● **EXERCISE BRIEF**:
Quote verbatim the span of lines that begins the listing below and closes with the line containing "Convert to lowercase".

● **SOURCE RECORDS**:
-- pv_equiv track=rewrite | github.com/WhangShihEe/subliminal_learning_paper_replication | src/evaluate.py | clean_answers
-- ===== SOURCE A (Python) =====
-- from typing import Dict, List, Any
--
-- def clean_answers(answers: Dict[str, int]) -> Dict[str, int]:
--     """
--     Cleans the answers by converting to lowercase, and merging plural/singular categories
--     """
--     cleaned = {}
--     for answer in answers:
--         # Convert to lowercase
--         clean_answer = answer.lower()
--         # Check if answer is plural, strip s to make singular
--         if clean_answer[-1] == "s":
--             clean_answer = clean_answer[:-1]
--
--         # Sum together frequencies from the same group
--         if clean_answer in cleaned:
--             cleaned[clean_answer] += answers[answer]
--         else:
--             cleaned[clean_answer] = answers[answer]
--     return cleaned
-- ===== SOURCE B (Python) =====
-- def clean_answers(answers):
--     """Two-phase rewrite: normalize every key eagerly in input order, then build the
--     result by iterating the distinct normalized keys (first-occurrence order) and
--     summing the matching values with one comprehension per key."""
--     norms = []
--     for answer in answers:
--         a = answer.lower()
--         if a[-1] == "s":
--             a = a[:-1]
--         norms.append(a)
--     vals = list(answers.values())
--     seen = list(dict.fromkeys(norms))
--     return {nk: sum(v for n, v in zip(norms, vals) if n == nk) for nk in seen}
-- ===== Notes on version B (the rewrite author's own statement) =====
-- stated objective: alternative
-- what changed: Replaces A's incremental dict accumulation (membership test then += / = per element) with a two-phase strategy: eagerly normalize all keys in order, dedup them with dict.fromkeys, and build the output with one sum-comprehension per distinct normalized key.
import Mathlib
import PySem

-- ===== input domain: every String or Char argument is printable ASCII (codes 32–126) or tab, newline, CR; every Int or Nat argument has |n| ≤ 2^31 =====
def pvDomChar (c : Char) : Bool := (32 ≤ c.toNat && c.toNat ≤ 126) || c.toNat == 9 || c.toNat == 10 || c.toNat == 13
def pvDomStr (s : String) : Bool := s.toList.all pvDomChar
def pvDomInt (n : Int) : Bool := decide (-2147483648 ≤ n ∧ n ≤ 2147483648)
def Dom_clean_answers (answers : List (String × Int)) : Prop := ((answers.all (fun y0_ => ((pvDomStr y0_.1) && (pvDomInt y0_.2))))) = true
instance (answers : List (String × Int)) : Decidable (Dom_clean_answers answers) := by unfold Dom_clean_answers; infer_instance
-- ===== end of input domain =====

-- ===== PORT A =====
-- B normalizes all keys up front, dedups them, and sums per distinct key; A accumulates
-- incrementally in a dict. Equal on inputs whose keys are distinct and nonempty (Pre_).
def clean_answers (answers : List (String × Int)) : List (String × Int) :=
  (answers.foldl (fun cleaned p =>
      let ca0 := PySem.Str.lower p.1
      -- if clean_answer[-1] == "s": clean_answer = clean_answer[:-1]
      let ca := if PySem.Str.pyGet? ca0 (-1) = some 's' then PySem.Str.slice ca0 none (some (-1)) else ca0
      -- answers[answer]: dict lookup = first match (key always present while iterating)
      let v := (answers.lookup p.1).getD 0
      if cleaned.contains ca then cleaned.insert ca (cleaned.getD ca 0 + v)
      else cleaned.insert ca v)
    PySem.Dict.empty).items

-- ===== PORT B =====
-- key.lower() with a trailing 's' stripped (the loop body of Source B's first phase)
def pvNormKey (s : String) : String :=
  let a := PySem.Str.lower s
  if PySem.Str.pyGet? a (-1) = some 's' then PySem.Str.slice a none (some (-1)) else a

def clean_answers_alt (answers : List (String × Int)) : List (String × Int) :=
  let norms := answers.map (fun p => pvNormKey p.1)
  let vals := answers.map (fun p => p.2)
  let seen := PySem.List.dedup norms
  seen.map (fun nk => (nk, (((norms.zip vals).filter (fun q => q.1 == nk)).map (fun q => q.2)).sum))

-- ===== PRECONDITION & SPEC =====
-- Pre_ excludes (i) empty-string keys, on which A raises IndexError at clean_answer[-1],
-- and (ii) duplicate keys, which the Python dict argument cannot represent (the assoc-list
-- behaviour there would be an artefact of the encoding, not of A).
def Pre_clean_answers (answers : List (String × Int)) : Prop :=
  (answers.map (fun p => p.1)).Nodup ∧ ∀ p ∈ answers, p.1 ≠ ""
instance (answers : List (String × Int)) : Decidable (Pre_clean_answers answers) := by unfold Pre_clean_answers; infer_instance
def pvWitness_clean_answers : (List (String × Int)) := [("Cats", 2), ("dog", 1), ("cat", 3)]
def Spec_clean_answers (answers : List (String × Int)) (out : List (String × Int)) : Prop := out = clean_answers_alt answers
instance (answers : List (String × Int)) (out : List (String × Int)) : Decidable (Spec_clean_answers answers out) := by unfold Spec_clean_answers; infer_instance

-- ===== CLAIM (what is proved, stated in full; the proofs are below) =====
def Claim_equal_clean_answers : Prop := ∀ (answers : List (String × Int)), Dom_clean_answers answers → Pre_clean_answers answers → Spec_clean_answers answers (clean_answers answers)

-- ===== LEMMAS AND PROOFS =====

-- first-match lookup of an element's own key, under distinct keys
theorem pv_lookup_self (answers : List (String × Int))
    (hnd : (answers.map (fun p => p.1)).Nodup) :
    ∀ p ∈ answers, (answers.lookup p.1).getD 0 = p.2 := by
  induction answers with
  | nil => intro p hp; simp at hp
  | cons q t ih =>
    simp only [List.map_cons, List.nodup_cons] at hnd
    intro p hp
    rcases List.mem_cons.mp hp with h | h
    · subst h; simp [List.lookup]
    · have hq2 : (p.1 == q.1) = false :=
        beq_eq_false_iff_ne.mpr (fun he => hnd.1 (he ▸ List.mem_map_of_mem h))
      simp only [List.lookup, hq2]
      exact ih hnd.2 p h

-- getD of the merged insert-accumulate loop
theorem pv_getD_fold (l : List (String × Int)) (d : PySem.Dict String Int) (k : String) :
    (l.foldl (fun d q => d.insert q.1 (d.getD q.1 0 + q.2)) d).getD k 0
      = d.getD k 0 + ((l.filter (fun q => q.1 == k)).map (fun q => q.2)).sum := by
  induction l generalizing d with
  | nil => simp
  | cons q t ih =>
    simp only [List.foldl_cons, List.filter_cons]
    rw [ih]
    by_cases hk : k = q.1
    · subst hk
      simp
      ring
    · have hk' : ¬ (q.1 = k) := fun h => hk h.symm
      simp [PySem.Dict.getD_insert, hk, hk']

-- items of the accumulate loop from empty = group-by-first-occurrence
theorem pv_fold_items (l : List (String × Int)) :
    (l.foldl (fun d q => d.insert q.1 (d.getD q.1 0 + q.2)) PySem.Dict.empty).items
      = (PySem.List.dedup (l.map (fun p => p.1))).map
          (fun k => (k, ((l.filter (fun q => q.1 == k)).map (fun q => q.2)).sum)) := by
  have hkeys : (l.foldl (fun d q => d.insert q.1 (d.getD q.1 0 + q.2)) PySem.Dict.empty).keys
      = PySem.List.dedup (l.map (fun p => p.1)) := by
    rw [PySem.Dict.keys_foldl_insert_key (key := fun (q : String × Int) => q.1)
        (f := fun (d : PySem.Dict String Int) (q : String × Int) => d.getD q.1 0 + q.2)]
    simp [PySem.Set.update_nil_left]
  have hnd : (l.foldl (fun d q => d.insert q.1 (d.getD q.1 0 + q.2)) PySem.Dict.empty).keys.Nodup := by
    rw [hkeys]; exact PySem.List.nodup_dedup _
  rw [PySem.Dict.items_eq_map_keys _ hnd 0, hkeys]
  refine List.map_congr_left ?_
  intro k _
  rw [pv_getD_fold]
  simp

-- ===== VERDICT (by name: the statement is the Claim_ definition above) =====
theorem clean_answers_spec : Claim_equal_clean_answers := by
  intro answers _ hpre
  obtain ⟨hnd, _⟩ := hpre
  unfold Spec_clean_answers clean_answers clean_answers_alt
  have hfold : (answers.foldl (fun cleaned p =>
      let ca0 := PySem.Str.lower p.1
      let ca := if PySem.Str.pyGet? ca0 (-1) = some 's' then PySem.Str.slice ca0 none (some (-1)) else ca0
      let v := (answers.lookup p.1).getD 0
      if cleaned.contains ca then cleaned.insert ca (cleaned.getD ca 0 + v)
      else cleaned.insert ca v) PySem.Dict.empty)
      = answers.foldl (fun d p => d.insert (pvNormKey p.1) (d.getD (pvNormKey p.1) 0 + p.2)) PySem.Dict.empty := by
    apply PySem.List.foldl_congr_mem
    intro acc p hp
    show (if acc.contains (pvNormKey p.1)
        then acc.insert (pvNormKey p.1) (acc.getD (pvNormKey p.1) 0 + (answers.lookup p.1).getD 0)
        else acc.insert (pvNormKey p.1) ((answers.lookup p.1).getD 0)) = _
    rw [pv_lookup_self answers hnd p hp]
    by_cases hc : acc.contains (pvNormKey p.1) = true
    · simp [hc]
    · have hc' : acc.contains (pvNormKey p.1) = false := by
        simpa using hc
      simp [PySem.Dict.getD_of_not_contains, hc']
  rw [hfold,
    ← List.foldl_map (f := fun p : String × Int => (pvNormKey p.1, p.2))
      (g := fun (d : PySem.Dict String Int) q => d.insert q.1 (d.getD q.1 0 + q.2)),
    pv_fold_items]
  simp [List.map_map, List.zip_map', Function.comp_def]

● **WRITTEN RESPONSE**:
-- pv_equiv track=rewrite | github.com/WhangShihEe/subliminal_learning_paper_replication | src/evaluate.py | clean_answers
-- ===== SOURCE A (Python) =====
-- from typing import Dict, List, Any
--
-- def clean_answers(answers: Dict[str, int]) -> Dict[str, int]:
--     """
--     Cleans the answers by converting to lowercase, and merging plural/singular categories
--     """
--     cleaned = {}
--     for answer in answers:
--         # Convert to lowercase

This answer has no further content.